2. The relationship between activation of inflammasome and reprogramming of immune cells in atherosclerosis. More discussion is necessary here.
AUTHORS: Following the Reviewer’s suggestion, we have now expanded on this aspect as follows (page 15, paragraph 3, lines 623 – 633): “The observed effects were found to be dependent on the NLRP3/IL-1β pathway, whereby the inflammasome-dependent cytokines, IL-1β and IL-18, were largely blunted in the serum of Western diet-fed Nlrp3−/−/Ldlr−/− mice compared to Ldlr−/− mice after 6 hours of LPS injection [Christ et al Cell 2018]. Collectively, these findings suggest a vital role of the NLRP3 inflammasome in the reprogramming of immune cells, particularly, with respect to Western diet feeding. Nonetheless, trained immunity and reprogramming in atherosclerosis is an emerging field of research (Riksen Nat Rev Cardiol 2023), thus, it is important to acknowledge that studies on atherosclerosis and related epigenetic modifications within clinical cases are scanty [Bekkering et al ATVB 2016, Bekkering et al Cell Metab. 2019]. Such future studies would assist in evaluating the transferability of insights gained from murine and in vitro models to clinical application in patients”.
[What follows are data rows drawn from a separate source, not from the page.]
-- pv_equiv track=rewrite | github.com/gredas/pp1 | 13-Test3/p1.py | f
-- ===== SOURCE A (Python) =====
-- def f(n):
--     string = ''
--     for x in range(1,n+1):
--         if x%5==0 and x!=1 and x!=n:
--             string = string + '/-'
--         else:
--             string = string + '/'
--     return string
-- ===== SOURCE B (Python) =====
-- def f(n):
--     if n < 1:
--         return ''
--     q, r = divmod(n, 5)
--     blocks = ['/' * 5] * q
--     if r:
--         blocks.append('/' * r)
--     return '-'.join(blocks)
-- ===== Notes on version B (the rewrite author's own statement) =====
-- stated objective: faster
-- what changed: Replaces the per-character loop with a range test by divmod arithmetic: build q five-slash blocks plus an optional remainder block and '-'.join them, avoiding A's repeated string concatenation.
import Mathlib
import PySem

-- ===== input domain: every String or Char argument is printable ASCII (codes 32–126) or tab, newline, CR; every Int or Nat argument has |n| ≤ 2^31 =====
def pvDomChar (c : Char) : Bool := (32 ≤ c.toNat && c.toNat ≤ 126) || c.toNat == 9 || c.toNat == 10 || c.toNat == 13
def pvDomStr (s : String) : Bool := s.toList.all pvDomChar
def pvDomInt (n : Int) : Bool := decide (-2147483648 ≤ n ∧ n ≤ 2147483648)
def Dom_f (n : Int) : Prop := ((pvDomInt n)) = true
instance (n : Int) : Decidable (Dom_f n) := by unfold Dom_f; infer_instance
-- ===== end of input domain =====

-- B replaces A's per-character loop by divmod block arithmetic joined with '-' (objective: faster, measured).

-- ===== PORT A =====
def f (n : Int) : String :=
  (PySem.List.pyRange 1 (n + 1) 1).foldl
    (fun s x =>
      if PySem.Int.mod x 5 == 0 && x != 1 && x != n then s ++ "/-" else s ++ "/")
    ""

-- ===== PORT B =====
def f_alt (n : Int) : String :=
  if n < 1 then "" else
    let q := PySem.Int.floordiv n 5
    let r := PySem.Int.mod n 5
    let blocks := PySem.List.pyRepeat ["/////"] q
    let blocks := if r != 0 then blocks ++ [String.ofList (List.replicate r.toNat '/')] else blocks
    PySem.Str.join "-" blocks

-- ===== PRECONDITION & SPEC =====
def Spec_f (n : Int) (out : String) : Prop := out = f_alt n
instance (n : Int) (out : String) : Decidable (Spec_f n out) := by unfold Spec_f; infer_instance

-- ===== CLAIM (what is proved, stated in full; the proofs are below) =====
def Claim_equal_f : Prop := ∀ (n : Int), Dom_f n → Spec_f n (f n)

-- ===== LEMMAS AND PROOFS =====

-- the five-slash block and the block-plus-dash unit used by the closed form
def pvB5 : List Char := ['/', '/', '/', '/', '/']
def pvBd : List Char := ['/', '/', '/', '/', '/', '-']

-- A's loop at character level, with the range-independent condition x % 5 = 0
def pvG : Nat → List Char
  | 0 => []
  | m + 1 => pvG m ++ (if (m + 1) % 5 == 0 then ['/', '-'] else ['/'])

def pvCore (q r : Nat) : List Char := (List.replicate q pvBd).flatten ++ List.replicate r '/'

lemma pv_fold_toList (p : Int → Bool) (l : List Int) (init : String) :
    (l.foldl (fun s x => if p x then s ++ "/-" else s ++ "/") init).toList
      = init.toList ++ l.flatMap (fun x => if p x then ['/', '-'] else ['/']) := by
  induction l generalizing init with
  | nil => simp
  | cons a l ih =>
    simp only [List.foldl_cons, List.flatMap_cons]
    by_cases h : p a = true <;> simp [h, ih]

lemma pv_flatMap_range (m : Nat) :
    (PySem.List.pyRange 1 ((m : Int) + 1) 1).flatMap
        (fun x => if PySem.Int.mod x 5 == 0 then ['/', '-'] else ['/'])
      = pvG m := by
  induction m with
  | zero => simp [PySem.List.pyRange_one_eq_nil, pvG]
  | succ m ih =>
    rw [show ((m + 1 : Nat) : Int) + 1 = ((m : Int) + 1) + 1 by push_cast; ring,
        PySem.List.pyRange_one_succ_right (by omega)]
    rw [List.flatMap_append, ih]
    have hmod : PySem.Int.mod ((m : Int) + 1) 5 = (((m + 1) % 5 : Nat) : Int) := by
      rw [show ((m : Int) + 1) = ((m + 1 : Nat) : Int) by push_cast; ring]
      exact PySem.Int.mod_natCast (m + 1) 5
    rw [show pvG (m + 1) = pvG m ++ (if (m + 1) % 5 == 0 then ['/', '-'] else ['/']) from rfl]
    by_cases h : (m + 1) % 5 = 0 <;>
      · simp only [List.flatMap_cons, List.flatMap_nil, List.append_nil, hmod]
        simp [h] <;> omega

lemma pvG_five (m : Nat) :
    pvG (m + 5) = pvG m
      ++ (if (m + 1) % 5 == 0 then ['/', '-'] else ['/'])
      ++ (if (m + 2) % 5 == 0 then ['/', '-'] else ['/'])
      ++ (if (m + 3) % 5 == 0 then ['/', '-'] else ['/'])
      ++ (if (m + 4) % 5 == 0 then ['/', '-'] else ['/'])
      ++ (if (m + 5) % 5 == 0 then ['/', '-'] else ['/']) := by
  show pvG (m + 1 + 1 + 1 + 1 + 1) = _
  simp only [pvG]

lemma pvG_closed : ∀ q r, r < 5 → pvG (5 * q + r) = pvCore q r := by
  intro q
  induction q with
  | zero =>
    intro r hr
    interval_cases r <;> decide
  | succ q ih =>
    intro r hr
    rw [show 5 * (q + 1) + r = (5 * q + r) + 5 by ring, pvG_five, ih r hr]
    unfold pvCore
    rw [List.replicate_succ', List.flatten_append]
    interval_cases r <;>
      simp [Nat.add_mod, Nat.mul_mod_right, pvBd, List.append_assoc, List.replicate]

lemma pv_join_step (l : List (List Char)) (hl : l ≠ []) :
    PySem.Chars.join ['-'] (pvB5 :: l) = pvBd ++ PySem.Chars.join ['-'] l := by
  cases l with
  | nil => exact absurd rfl hl
  | cons b l => rw [PySem.Chars.join_cons_cons]; rfl

lemma pv_join_tail (Q : Nat) (tail : List Char) :
    PySem.Chars.join ['-'] (List.replicate Q pvB5 ++ [tail])
      = (List.replicate Q pvBd).flatten ++ tail := by
  induction Q with
  | zero => simp [PySem.Chars.join_singleton]
  | succ Q ih =>
    rw [List.replicate_succ, List.cons_append, pv_join_step _ (by simp), ih,
        List.replicate_succ, List.flatten_cons, List.append_assoc]

lemma pv_join_exact (Q : Nat) :
    PySem.Chars.join ['-'] (List.replicate (Q + 1) pvB5)
      = (List.replicate Q pvBd).flatten ++ pvB5 := by
  induction Q with
  | zero => simp [PySem.Chars.join_singleton]
  | succ Q ih =>
    rw [List.replicate_succ, pv_join_step _ (by simp), ih,
        List.replicate_succ, List.flatten_cons, List.append_assoc]

-- A's value at character level: pvG (n-1) followed by the final '/'
lemma pv_f_toList (n : Int) (hn : 1 ≤ n) :
    (f n).toList = pvG (n - 1).toNat ++ ['/'] := by
  have hm : n = ((n - 1).toNat : Int) + 1 := by omega
  rw [f, pv_fold_toList]
  rw [PySem.List.pyRange_one_succ_right (by omega), List.flatMap_append]
  have hlast : List.flatMap (fun x => if PySem.Int.mod x 5 == 0 && x != 1 && x != n
      then ['/', '-'] else ['/']) [n] = ['/'] := by
    simp
  rw [hlast]
  have hcong : List.flatMap (fun x => if PySem.Int.mod x 5 == 0 && x != 1 && x != n
        then ['/', '-'] else ['/']) (PySem.List.pyRange 1 n 1)
      = List.flatMap (fun x => if PySem.Int.mod x 5 == 0 then ['/', '-'] else ['/'])
        (PySem.List.pyRange 1 n 1) := by
    apply List.flatMap_congr
    intro x hx
    rw [PySem.List.mem_pyRange_one] at hx
    by_cases h5 : (5 : Int) ∣ x
    · have hx1 : x ≠ 1 := by rintro rfl; omega
      have hxn : x ≠ n := by omega
      simp [h5, hx1, hxn]
    · simp [h5]
  rw [hcong, show PySem.List.pyRange 1 n 1
        = PySem.List.pyRange 1 (((n - 1).toNat : Int) + 1) 1 by rw [← hm],
      pv_flatMap_range]
  simp

-- ===== VERDICT (by name: the statement is the Claim_ definition above) =====
theorem f_spec : Claim_equal_f := by
  unfold Claim_equal_f Spec_f
  intro n _
  by_cases hn : n < 1
  · rw [f, f_alt, if_pos hn, PySem.List.pyRange_one_eq_nil (by omega)]
    rfl
  · rw [not_lt] at hn
    apply String.ext
    set N : Nat := n.toNat with hN
    have hn' : n = (N : Int) := by omega
    have hN1 : 1 ≤ N := by omega
    have hq : PySem.Int.floordiv n 5 = ((N / 5 : Nat) : Int) := by
      rw [hn']; exact_mod_cast PySem.Int.floordiv_natCast N 5
    have hr : PySem.Int.mod n 5 = ((N % 5 : Nat) : Int) := by
      rw [hn']; exact_mod_cast PySem.Int.mod_natCast N 5
    rw [pv_f_toList n (by omega), f_alt, if_neg (by omega)]
    simp only [hq, hr, PySem.List.pyRepeat_singleton, Int.toNat_natCast]
    by_cases hR : N % 5 = 0
    · -- n a multiple of 5: q ≥ 1 blocks, no remainder block
      have hQ1 : 1 ≤ N / 5 := by omega
      have hm : (n - 1).toNat = 5 * (N / 5 - 1) + 4 := by omega
      rw [hm, pvG_closed _ 4 (by omega)]
      rw [if_neg (by simp [hR])]
      rw [PySem.Str.toList_join, List.map_replicate,
          show ("/////" : String).toList = pvB5 from by decide,
          show ("-" : String).toList = ['-'] from by decide,
          show N / 5 = (N / 5 - 1) + 1 by omega, pv_join_exact]
      simp [pvCore, List.append_assoc, pvB5, List.replicate]
    · -- remainder block of N % 5 slashes
      have hm : (n - 1).toNat = 5 * (N / 5) + (N % 5 - 1) := by omega
      rw [hm, pvG_closed _ _ (by omega)]
      rw [if_pos (by simp; omega)]
      rw [PySem.Str.toList_join, List.map_append, List.map_replicate,
          show ("/////" : String).toList = pvB5 from by decide,
          show ("-" : String).toList = ['-'] from by decide,
          List.map_singleton, String.toList_ofList, pv_join_tail]
      rw [show N % 5 = (N % 5 - 1) + 1 by omega, List.replicate_succ']
      simp [pvCore, List.append_assoc]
Comments on the Quality of English Language
There are some spelling and grammar mistakes throughout the paper. The English language should be thoroughly edited and polished
AUTHORS: Thank you for drawing our attention to this. Following the Reviewer’s comment, we have corrected all typos, edited the language, and hope it has now become acceptable.
Round 2
Reviewer 3 Report
All of the previous reviews had been solved. I therefore recommend this paper to be publicized.